AI-guided automated laboratory
The purpose of this project is to improve studies of toxicity mechanisms and pathways for environmental contaminants with intelligent data generation, using an automated cell lab controlled by an AI system.
Overview of the iterative, AI-controlled process. Based on a scientific question or hypothesis to test, the AI makes predictions on existing data (external data integrated with in-house data) and designs new experiments to improve the hypothesis testing. New data is obtained, models are improved, and the process is iterated until desired confidence reached or termination criteria fulfilled. Complementing the system is human-controlled confirmatory or exploratory experiments. The produced images, data and models will all be made available online.

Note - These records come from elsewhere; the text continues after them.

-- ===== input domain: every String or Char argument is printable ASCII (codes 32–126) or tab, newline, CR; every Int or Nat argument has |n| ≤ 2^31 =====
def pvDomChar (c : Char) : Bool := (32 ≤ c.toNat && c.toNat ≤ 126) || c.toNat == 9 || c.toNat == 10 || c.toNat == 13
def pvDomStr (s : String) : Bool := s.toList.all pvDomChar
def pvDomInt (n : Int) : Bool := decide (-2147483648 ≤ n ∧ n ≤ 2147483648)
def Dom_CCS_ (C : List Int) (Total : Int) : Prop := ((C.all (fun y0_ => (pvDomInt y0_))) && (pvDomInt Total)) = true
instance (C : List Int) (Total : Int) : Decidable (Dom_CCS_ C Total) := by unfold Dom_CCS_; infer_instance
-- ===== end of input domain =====

-- B replaces A's bottom-up table fill with top-down, demand-driven memoization
-- driven by an explicit work stack of visit/combine frames; alternative
-- algorithm (only reachable cells are computed), not claimed faster.


-- ===== PORT A =====
-- T[i][t] read / write (total forms; indices are in range on Pre_)
def tget (T : List (List Int)) (i t : Int) : Int :=
  PySem.List.pyGetD (PySem.List.pyGetD T i []) t 0

def tset (T : List (List Int)) (i t : Int) (v : Int) : List (List Int) :=
  PySem.List.pySetD T i (PySem.List.pySetD (PySem.List.pyGetD T i []) t v)

def CCS_ (C : List Int) (Total : Int) : Int :=
  -- T = [[0 for j in range(Total+1)] for i in range(len(C)+1)]
  let T : List (List Int) :=
    (PySem.List.pyRange 0 ((C.length : Int) + 1) 1).map
      (fun _ => (PySem.List.pyRange 0 (Total + 1) 1).map (fun _ => (0 : Int)))
  -- for i in range(0, len(C)): T[i][0] = 0
  let T := (PySem.List.pyRange 0 (C.length : Int) 1).foldl (fun T i => tset T i 0 0) T
  let n : Int := (C.length : Int)
  -- C = [0] + C
  let C' := (0 : Int) :: C
  -- for i in range(1, n+1): for t in range(1, Total+1): ...
  let T := (PySem.List.pyRange 1 (n + 1) 1).foldl (fun T i =>
      (PySem.List.pyRange 1 (Total + 1) 1).foldl (fun T t =>
        if PySem.List.pyGetD C' i 0 ≤ t then
          tset T i t (max (tget T (i - 1) t) (tget T i (t - PySem.List.pyGetD C' i 0) + 1))
        else T) T) T
  tget T n Total
-- pv_equiv track=rewrite | github.com/ayland/InGame | WebScrapping.py | gen_requisitos
-- ===== SOURCE A (Python) =====
-- def gen_requisitos(gameurl):
--     i = 0
--     for k in range(len(gameurl)):
--         if gameurl[k] == '/':
--             i = i + 1
--             if(i == 3):
--                 req = gameurl[:k] + '/juegos/requisitos' + gameurl[k:]
--                 return req
-- ===== SOURCE B (Python) =====
-- def gen_requisitos(gameurl):
--     parts = gameurl.split('/', 3)
--     if len(parts) < 4:
--         return None
--     return '/'.join(parts[:3]) + '/juegos/requisitos/' + parts[3]
-- ===== Notes on version B (the rewrite author's own statement) =====
-- stated objective: faster
-- what changed: Replaces the character-by-character index scan for the third '/' with split('/', 3) on the URL and a rejoin of the first three segments plus the inserted path; the constant-factor win is that the splitting runs in the C string routine instead of a per-character Python loop.
import Mathlib
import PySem

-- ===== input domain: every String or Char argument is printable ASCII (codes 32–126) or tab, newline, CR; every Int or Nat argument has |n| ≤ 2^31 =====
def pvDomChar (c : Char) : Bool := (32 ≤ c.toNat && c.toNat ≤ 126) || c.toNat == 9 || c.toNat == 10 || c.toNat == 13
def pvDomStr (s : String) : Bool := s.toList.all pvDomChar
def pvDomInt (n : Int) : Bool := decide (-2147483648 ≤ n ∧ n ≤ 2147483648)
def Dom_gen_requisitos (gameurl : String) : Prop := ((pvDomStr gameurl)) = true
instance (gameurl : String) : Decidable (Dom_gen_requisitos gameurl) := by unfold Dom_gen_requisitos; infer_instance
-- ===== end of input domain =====

-- B replaces A's character-by-character scan for the third '/' by split('/', 3) and a rejoin (timed measurably faster by the check).

-- ===== PORT A =====
-- the 'for k in range(len(gameurl))' loop with the slash counter i; returns early at the third slash
def genReqGo (s : List Char) (k : Nat) (i : Nat) : Option String :=
  if h : k < s.length then
    if s[k] = '/' then
      if i + 1 = 3 then
        some (String.ofList (s.take k ++ "/juegos/requisitos".toList ++ s.drop k))
      else genReqGo s (k + 1) (i + 1)
    else genReqGo s (k + 1) i
  else none
termination_by s.length - k

def gen_requisitos (gameurl : String) : Option String := genReqGo gameurl.toList 0 0

-- ===== PORT B =====
def gen_requisitos_alt (gameurl : String) : Option String :=
  -- parts = gameurl.split('/', 3); the separator "/" is non-empty, so splitMax? is always `some`
  let parts := (PySem.Chars.splitMax? gameurl.toList "/".toList 3).getD []
  if parts.length < 4 then none
  else some (String.ofList (PySem.Chars.join "/".toList (parts.take 3)
              ++ "/juegos/requisitos/".toList ++ PySem.List.pyGetD parts 3 []))

-- ===== PRECONDITION & SPEC =====
def Spec_gen_requisitos (gameurl : String) (out : Option String) : Prop := out = gen_requisitos_alt gameurl
instance (gameurl : String) (out : Option String) : Decidable (Spec_gen_requisitos gameurl out) := by unfold Spec_gen_requisitos; infer_instance

-- ===== CLAIM (what is proved, stated in full; the proofs are below) =====
def Claim_equal_gen_requisitos : Prop := ∀ (gameurl : String), Dom_gen_requisitos gameurl → Spec_gen_requisitos gameurl (gen_requisitos gameurl)

-- ===== LEMMAS AND PROOFS =====

-- split a char list at its first '/' (proof-side characterization shared by both ports)
def cutSlash : List Char → Option (List Char × List Char)
  | [] => none
  | c :: r => if c = '/' then some ([], r) else (cutSlash r).map (fun pq => (c :: pq.1, pq.2))

-- the inserted literal, split form
theorem ins_lit : ("/juegos/requisitos/".toList : List Char) = "/juegos/requisitos".toList ++ ['/'] := by decide

theorem cutSlash_some {l p q : List Char} (h : cutSlash l = some (p, q)) :
    l = p ++ '/' :: q := by
  induction l generalizing p with
  | nil => simp [cutSlash] at h
  | cons c r ih =>
    rw [cutSlash] at h
    by_cases hc : c = '/'
    · rw [if_pos hc] at h
      simp at h
      simp [hc, ← h.1, ← h.2]
    · rw [if_neg hc] at h
      rcases hcut : cutSlash r with _ | ⟨p', q'⟩ <;> rw [hcut] at h
      · simp at h
      · simp at h
        obtain ⟨hp, hq⟩ := h
        subst hq
        simp [← hp, ih hcut]

theorem take_app (p q : List Char) (c : Char) : (p ++ c :: q).take p.length = p := by
  simp

theorem drop_app (p q : List Char) (c : Char) : (p ++ c :: q).drop (p.length + 1) = q := by
  induction p with
  | nil => simp
  | cons a p ih => simp [ih]

theorem genReqGo_none (s : List Char) (k i : Nat) (h : cutSlash (s.drop k) = none) :
    genReqGo s k i = none := by
  fun_induction genReqGo s k i with
  | case1 k i hk hsl hi =>
    rw [List.drop_eq_getElem_cons hk, hsl] at h
    simp [cutSlash] at h
  | case2 k i hk hsl hi ih =>
    rw [List.drop_eq_getElem_cons hk, hsl] at h
    simp [cutSlash] at h
  | case3 k i hk hsl ih =>
    apply ih
    rw [List.drop_eq_getElem_cons hk, cutSlash, if_neg hsl] at h
    simp at h
    exact h
  | case4 k i hk => rfl

theorem genReqGo_step (s : List Char) (k i : Nat) (p q : List Char)
    (h : cutSlash (s.drop k) = some (p, q)) :
    genReqGo s k i =
      if i = 2 then
        some (String.ofList (s.take (k + p.length) ++ "/juegos/requisitos".toList
              ++ s.drop (k + p.length)))
      else genReqGo s (k + p.length + 1) (i + 1) := by
  induction p generalizing k with
  | nil =>
    have hlen : k < s.length := by
      by_contra hk
      rw [List.drop_eq_nil_of_le (by omega)] at h
      simp [cutSlash] at h
    rw [List.drop_eq_getElem_cons hlen, cutSlash] at h
    by_cases hsl : s[k] = '/'
    · rw [genReqGo]
      simp only [hlen, dif_pos, hsl, if_pos]
      by_cases hi : i = 2
      · simp [hi]
      · have hne3 : ¬ (i + 1 = 3) := by omega
        simp [hi, hne3]
    · rw [if_neg hsl] at h
      cases hcut : cutSlash (s.drop (k + 1)) with
      | none => rw [hcut] at h; simp at h
      | some pq => rw [hcut] at h; simp at h
  | cons c p' ih =>
    have hlen : k < s.length := by
      by_contra hk
      rw [List.drop_eq_nil_of_le (by omega)] at h
      simp [cutSlash] at h
    rw [List.drop_eq_getElem_cons hlen, cutSlash] at h
    have hne : ¬ (s[k] = '/') := by
      intro hsl
      rw [if_pos hsl] at h
      simp at h
    rw [if_neg hne] at h
    cases hcut : cutSlash (s.drop (k + 1)) with
    | none => rw [hcut] at h; simp at h
    | some pq =>
      obtain ⟨pp, qq⟩ := pq
      rw [hcut] at h
      simp at h
      obtain ⟨⟨hc, hp⟩, hq⟩ := h
      rw [hp, hq] at hcut
      rw [genReqGo]
      simp only [hlen, dif_pos, hne]
      rw [ih (k + 1) hcut]
      simp only [if_false]
      have h2 : k + (p'.length + 1) = k + 1 + p'.length := by omega
      simp [h2]

-- B-side: the reachable shapes of splitOnMax.go for the single-char separator "/"
theorem go_m0 (fuel : Nat) (l cur : List Char) (acc : List (List Char)) :
    PySem.Chars.splitOnMax.go "/".toList fuel 0 l cur acc
      = ((cur.reverse ++ l) :: acc).reverse := by
  cases fuel with
  | zero => rfl
  | succ fuel =>
    cases l with
    | nil => simp [PySem.Chars.splitOnMax.go]
    | cons c r => simp [PySem.Chars.splitOnMax.go]

theorem go_nocut (fuel : Nat) (m : Nat) (l cur : List Char) (acc : List (List Char))
    (hf : l.length < fuel) (hm : 0 < m) (h : cutSlash l = none) :
    PySem.Chars.splitOnMax.go "/".toList fuel m l cur acc
      = ((cur.reverse ++ l) :: acc).reverse := by
  induction fuel generalizing l cur with
  | zero => omega
  | succ fuel ih =>
    cases l with
    | nil => simp [PySem.Chars.splitOnMax.go]
    | cons c r =>
      have hc : ¬ (c = '/') := by
        intro hc
        rw [cutSlash, if_pos hc] at h
        simp at h
      have hr : cutSlash r = none := by
        rw [cutSlash, if_neg hc] at h
        cases hcut : cutSlash r with
        | none => rfl
        | some pq => rw [hcut] at h; simp at h
      have hpre : List.isPrefixOf "/".toList (c :: r) = false := by
        simp [List.isPrefixOf]
        exact fun hh => hc (Eq.symm hh)
      rw [PySem.Chars.splitOnMax.go, if_neg hm.ne', hpre]
      simp only [Bool.false_eq_true, if_false]
      rw [ih r (c :: cur) (by simp only [List.length_cons] at hf; omega) hr]
      simp

theorem go_cut (fuel : Nat) (m : Nat) (l cur : List Char) (acc : List (List Char))
    (p q : List Char) (hf : l.length < fuel) (hm : 0 < m) (h : cutSlash l = some (p, q)) :
    PySem.Chars.splitOnMax.go "/".toList fuel m l cur acc
      = PySem.Chars.splitOnMax.go "/".toList (fuel - (p.length + 1)) (m - 1) q []
          ((cur.reverse ++ p) :: acc) := by
  induction fuel generalizing l cur p with
  | zero => omega
  | succ fuel ih =>
    cases l with
    | nil => simp [cutSlash] at h
    | cons c r =>
      by_cases hc : c = '/'
      · subst hc
        rw [cutSlash, if_pos rfl] at h
        simp at h
        obtain ⟨hp, hq⟩ := h
        subst hp
        subst hq
        rw [PySem.Chars.splitOnMax.go, if_neg hm.ne']
        simp [List.isPrefixOf]
      · have hpre : List.isPrefixOf "/".toList (c :: r) = false := by
          simp [List.isPrefixOf]
          exact fun hh => hc (Eq.symm hh)
        rw [cutSlash, if_neg hc] at h
        cases hcut : cutSlash r with
        | none => rw [hcut] at h; simp at h
        | some pq =>
          obtain ⟨pp, qq⟩ := pq
          rw [hcut] at h
          simp at h
          obtain ⟨hp, hq⟩ := h
          rw [hq] at hcut
          rw [PySem.Chars.splitOnMax.go, if_neg hm.ne', hpre]
          simp only [Bool.false_eq_true, if_false]
          rw [ih r (c :: cur) pp (by simp only [List.length_cons] at hf; omega) hcut]
          rw [← hp]
          simp only [List.length_cons, List.reverse_cons, List.append_assoc,
            List.cons_append, List.nil_append]
          rw [show fuel + 1 - (pp.length + 1 + 1) = fuel - (pp.length + 1) from by omega]

-- ===== VERDICT (by name: the statement is the Claim_ definition above) =====
theorem gen_requisitos_spec : Claim_equal_gen_requisitos := by
  intro gameurl _
  unfold Spec_gen_requisitos gen_requisitos gen_requisitos_alt
  rw [PySem.Chars.splitMax?,
      if_neg (show ¬(("/".toList : List Char).isEmpty = true) by decide)]
  simp only [Option.getD_some]
  rw [PySem.Chars.splitOnMax, if_neg (show ¬((3:ℤ) < 0) by decide),
      show ((3:ℤ).toNat) = 3 from rfl]
  have hsep : ("/".toList : List Char) = ['/'] := by decide
  generalize gameurl.toList = s
  rcases h1 : cutSlash s with _ | ⟨p1, q1⟩
  · -- no slash at all: both None
    rw [go_nocut _ 3 _ _ _ (by omega) (by omega) h1,
        genReqGo_none s 0 0 (by simpa using h1)]
    simp
  · have e1 := cutSlash_some h1
    have l1 : s.length = p1.length + 1 + q1.length := by simp [e1]; omega
    rw [go_cut _ 3 _ _ _ p1 q1 (by omega) (by omega) h1]
    have hA1 : genReqGo s 0 0 = genReqGo s (p1.length + 1) 1 := by
      rw [genReqGo_step s 0 0 p1 q1 (by simpa using h1)]
      simp
    have hd1 : s.drop (p1.length + 1) = q1 := by rw [e1, drop_app]
    rcases h2 : cutSlash q1 with _ | ⟨p2, q2⟩
    · -- exactly one slash: both None
      rw [go_nocut _ 2 _ _ _ (by omega) (by omega) h2,
          hA1, genReqGo_none s _ 1 (by rw [hd1]; exact h2)]
      simp
    · have e2 := cutSlash_some h2
      have l2 : q1.length = p2.length + 1 + q2.length := by simp [e2]; omega
      rw [go_cut _ 2 _ _ _ p2 q2 (by omega) (by omega) h2]
      have hA2 : genReqGo s (p1.length + 1) 1 = genReqGo s (p1.length + 1 + p2.length + 1) 2 := by
        rw [genReqGo_step s _ 1 p2 q2 (by rw [hd1]; exact h2)]
        simp
      have hd2 : s.drop (p1.length + 1 + p2.length + 1) = q2 := by
        rw [show p1.length + 1 + p2.length + 1 = p1.length + 1 + (p2.length + 1) by omega,
            ← List.drop_drop, hd1, e2, drop_app]
      rcases h3 : cutSlash q2 with _ | ⟨p3, q3⟩
      · -- exactly two slashes: both None
        rw [go_nocut _ 1 _ _ _ (by omega) (by omega) h3,
            hA1, hA2, genReqGo_none s _ 2 (by rw [hd2]; exact h3)]
        simp
      · -- three or more slashes: both insert before the third one
        have e3 := cutSlash_some h3
        rw [go_cut _ 1 _ _ _ p3 q3 (by omega) (by omega) h3, go_m0]
        rw [hA1, hA2, genReqGo_step s _ 2 p3 q3 (by rw [hd2]; exact h3)]
        have hk3 : p1.length + 1 + p2.length + 1 + p3.length
            = (p1 ++ '/' :: (p2 ++ '/' :: p3)).length := by simp; omega
        have hsplit : s = (p1 ++ '/' :: (p2 ++ '/' :: p3)) ++ '/' :: q3 := by
          rw [e1, e2, e3]; simp
        have htk : s.take (p1.length + 1 + p2.length + 1 + p3.length)
            = p1 ++ '/' :: (p2 ++ '/' :: p3) := by
          rw [hsplit, hk3, take_app]
        have hdr : s.drop (p1.length + 1 + p2.length + 1 + p3.length)
            = '/' :: q3 := by
          rw [hsplit, hk3, List.drop_left]
        rw [htk, hdr]
        have hparts : ((([] : List Char).reverse ++ q3) ::
              (([] : List Char).reverse ++ p3) ::
                (([] : List Char).reverse ++ p2) ::
                  (([] : List Char).reverse ++ p1) :: ([] : List (List Char))).reverse
            = [p1, p2, p3, q3] := by simp
        rw [hparts, if_neg (show ¬(([p1, p2, p3, q3] : List (List Char)).length < 4) by simp)]
        have hjoin : PySem.Chars.join "/".toList ([p1, p2, p3, q3].take 3)
            = p1 ++ '/' :: (p2 ++ '/' :: p3) := by
          simp [PySem.Chars.join, hsep, List.intercalate]
        have hget : PySem.List.pyGetD ([p1, p2, p3, q3] : List (List Char)) 3 [] = q3 := by
          simp [PySem.List.pyGetD, PySem.List.pyGet?, PySem.List.pyIdx?]
        rw [hjoin, hget, ins_lit]
        simp
-- pv_equiv track=rewrite | github.com/lpk04/IR | src/build_candidate_pool.py | top_k_unique_from_run
-- ===== SOURCE A (Python) =====
-- from typing import Any
--
-- def resolve_doc_id(docid: str, line_to_doc_id: dict[str, str], doc_meta: dict[str, dict[str, Any]]) -> str:
--     """
--     Resolve docid from run files to corpus doc_id.
--
--     Handles:
--     - direct doc_id matches
--     - line-number based ids
--     """
--     if docid in doc_meta:
--         return docid
--
--     if docid in line_to_doc_id:
--         return line_to_doc_id[docid]
--
--     stripped = str(docid).strip()
--     if stripped in doc_meta:
--         return stripped
--
--     if stripped in line_to_doc_id:
--         return line_to_doc_id[stripped]
--
--     return stripped
--
-- def top_k_unique_from_run(
--     run_map: dict[str, dict[str, int]],
--     qid: str,
--     top_k: int,
--     line_to_doc_id: dict[str, str],
--     doc_meta: dict[str, dict[str, Any]],
-- ) -> list[tuple[str, int]]:
--     """
--     Return top_k unique docs for a given qid, sorted by rank ascending.
--     """
--     doc_ranks = run_map.get(qid, {})
--     items = []
--
--     for docid, rank in doc_ranks.items():
--         resolved = resolve_doc_id(docid, line_to_doc_id, doc_meta)
--         items.append((resolved, rank))
--
--     items.sort(key=lambda x: (x[1], x[0]))
--
--     seen = set()
--     top_docs: list[tuple[str, int]] = []
--     for doc_id, rank in items:
--         if doc_id in seen:
--             continue
--         seen.add(doc_id)
--         top_docs.append((doc_id, rank))
--         if len(top_docs) >= top_k:
--             break
--
--     return top_docs
-- ===== SOURCE B (Python) =====
-- from typing import Any
--
-- def _resolve(docid: str, line_to_doc_id: dict[str, str], doc_meta: dict[str, dict[str, Any]]) -> str:
--     # Try the raw id, then the stripped id, against doc_meta then line_to_doc_id.
--     for cand in (docid, docid.strip()):
--         if cand in doc_meta:
--             return cand
--         if cand in line_to_doc_id:
--             return line_to_doc_id[cand]
--     return docid.strip()
--
-- def top_k_unique_from_run(
--     run_map: dict[str, dict[str, int]],
--     qid: str,
--     top_k: int,
--     line_to_doc_id: dict[str, str],
--     doc_meta: dict[str, dict[str, Any]],
-- ) -> list[tuple[str, int]]:
--     # Collapse to each resolved doc's best (minimum) rank first, then sort once:
--     # no seen-set dedup pass is needed afterwards.
--     best: dict[str, int] = {}
--     for docid, rank in run_map.get(qid, {}).items():
--         doc = _resolve(docid, line_to_doc_id, doc_meta)
--         if doc not in best or rank < best[doc]:
--             best[doc] = rank
--
--     out: list[tuple[str, int]] = []
--     for rank, doc in sorted((r, d) for d, r in best.items()):
--         out.append((doc, rank))
--         if len(out) >= top_k:
--             break
--     return out
-- ===== Notes on version B (the rewrite author's own statement) =====
-- stated objective: alternative
-- what changed: B drops A's sort-then-dedup-with-a-seen-set: it first collapses the query's run entries into a dict mapping each resolved doc to its minimum rank (conditional update), then sorts the already-unique (rank, doc) pairs plainly (no key function) and truncates with the same append-then-break loop; the id resolver is a candidate loop over (raw, stripped) instead of an if-chain.
import Mathlib
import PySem

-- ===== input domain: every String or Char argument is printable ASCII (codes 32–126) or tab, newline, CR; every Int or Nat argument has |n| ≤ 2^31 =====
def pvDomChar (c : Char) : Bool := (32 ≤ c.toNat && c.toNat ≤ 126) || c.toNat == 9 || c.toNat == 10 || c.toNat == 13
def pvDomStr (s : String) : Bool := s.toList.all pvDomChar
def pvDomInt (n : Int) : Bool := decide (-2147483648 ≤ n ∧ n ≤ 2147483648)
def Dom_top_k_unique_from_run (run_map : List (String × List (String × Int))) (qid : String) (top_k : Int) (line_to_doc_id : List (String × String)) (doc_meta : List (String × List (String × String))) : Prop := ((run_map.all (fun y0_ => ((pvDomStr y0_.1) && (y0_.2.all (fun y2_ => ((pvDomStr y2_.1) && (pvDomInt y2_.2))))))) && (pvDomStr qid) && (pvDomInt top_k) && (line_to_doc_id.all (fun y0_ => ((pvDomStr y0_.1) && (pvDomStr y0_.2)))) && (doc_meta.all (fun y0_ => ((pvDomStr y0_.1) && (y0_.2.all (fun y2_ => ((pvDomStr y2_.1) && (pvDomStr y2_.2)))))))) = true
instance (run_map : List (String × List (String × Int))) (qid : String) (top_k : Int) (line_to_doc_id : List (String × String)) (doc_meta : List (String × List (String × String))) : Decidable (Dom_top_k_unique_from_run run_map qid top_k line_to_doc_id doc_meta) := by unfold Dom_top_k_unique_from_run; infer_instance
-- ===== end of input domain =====

-- B collapses the run entries into a dict of each resolved doc's minimum rank (conditional update)
-- and sorts those already-unique (rank, doc) pairs plainly, instead of A's sort-then-dedup-with-a-
-- seen-set; the resolver is a candidate loop instead of an if-chain (alternative structure, same
-- cost); the append-then-break truncation is kept, so A = B on every input.

-- ===== PORT A =====
-- module helper resolve_doc_id as Source A writes it: a four-way if-chain
def resolveDocId (docid : String) (line_to_doc_id : List (String × String)) (doc_meta : List (String × List (String × String))) : String :=
  if (PySem.Dict.mk doc_meta).contains docid then docid
  else if (PySem.Dict.mk line_to_doc_id).contains docid then
    (PySem.Dict.mk line_to_doc_id).getD docid docid
  else
    let stripped := PySem.Str.strip docid
    if (PySem.Dict.mk doc_meta).contains stripped then stripped
    else if (PySem.Dict.mk line_to_doc_id).contains stripped then
      (PySem.Dict.mk line_to_doc_id).getD stripped stripped
    else stripped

As the number of potential harmful substances grows and the environmental load of many among those increases, there is an urgent need to accelerate the process to study and evaluate the potential toxic effects to humans. Current in vitro approaches for studying toxicity mechanisms and pathways are costly and have long iteration cycles because of manual lab operations and disconnected data analysis.
To this end, we will build and optimize a fully automated, robotized cell profiling laboratory with high-content imaging and develop the AI system and associated informatics infrastructure. The system will design and carry out experiments iteratively and learn with each iteration, and allow us to generate and collect the right data at the right time to answer specific questions related to toxicity. This constitutes a shift from traditional batch-oriented data generation followed by retrospective analysis, to intelligent design of experiments in an online setting in real time where scientific hypotheses are continuously tested and revised as new data is collected. The automated system will be supported by human operations for carrying out experiment with supportive or orthogonal methods, guided by the AI system.
The specific aims are:
Aim 1: Automate laboration and data collection. We will configure a fully automated lab with high-content microscopy imaging, and optimize protocols with respect to speed, costs, robustness and predictiveness. We will establish the supporting large-scale IT-infrastructure capable of managing and analyzing the collected large-scale data in real time. We will explore the synergistic collaboration between the automated lab and human operations.
Aim 2: Continuously test hypotheses and design follow-up experiments using AI. We will develop an AI system capable of testing hypotheses, intelligently designing follow-up experiments, controlling the automated lab to carry out experiments, guiding lab technicians, and learn on each iteration and revise hypotheses. We will use this system to test different hypotheses on mechanisms for environmental contaminants, and over time accumulate a valuable knowledge base.
Aim 3: Generate new hypotheses on toxicity mechanisms and pathways. When no acceptable hypotheses are available, we will in the automated system attempt to generate new hypotheses. These will then be tested by the AI within the automated lab, or carried out externally to the system, and will shed new light on the toxicity of environmental contaminants.
The project is funded by group leader Ola Spjuth receiving a 3 MSEK grant from the FORMAS Future Research Leaders call in 2018.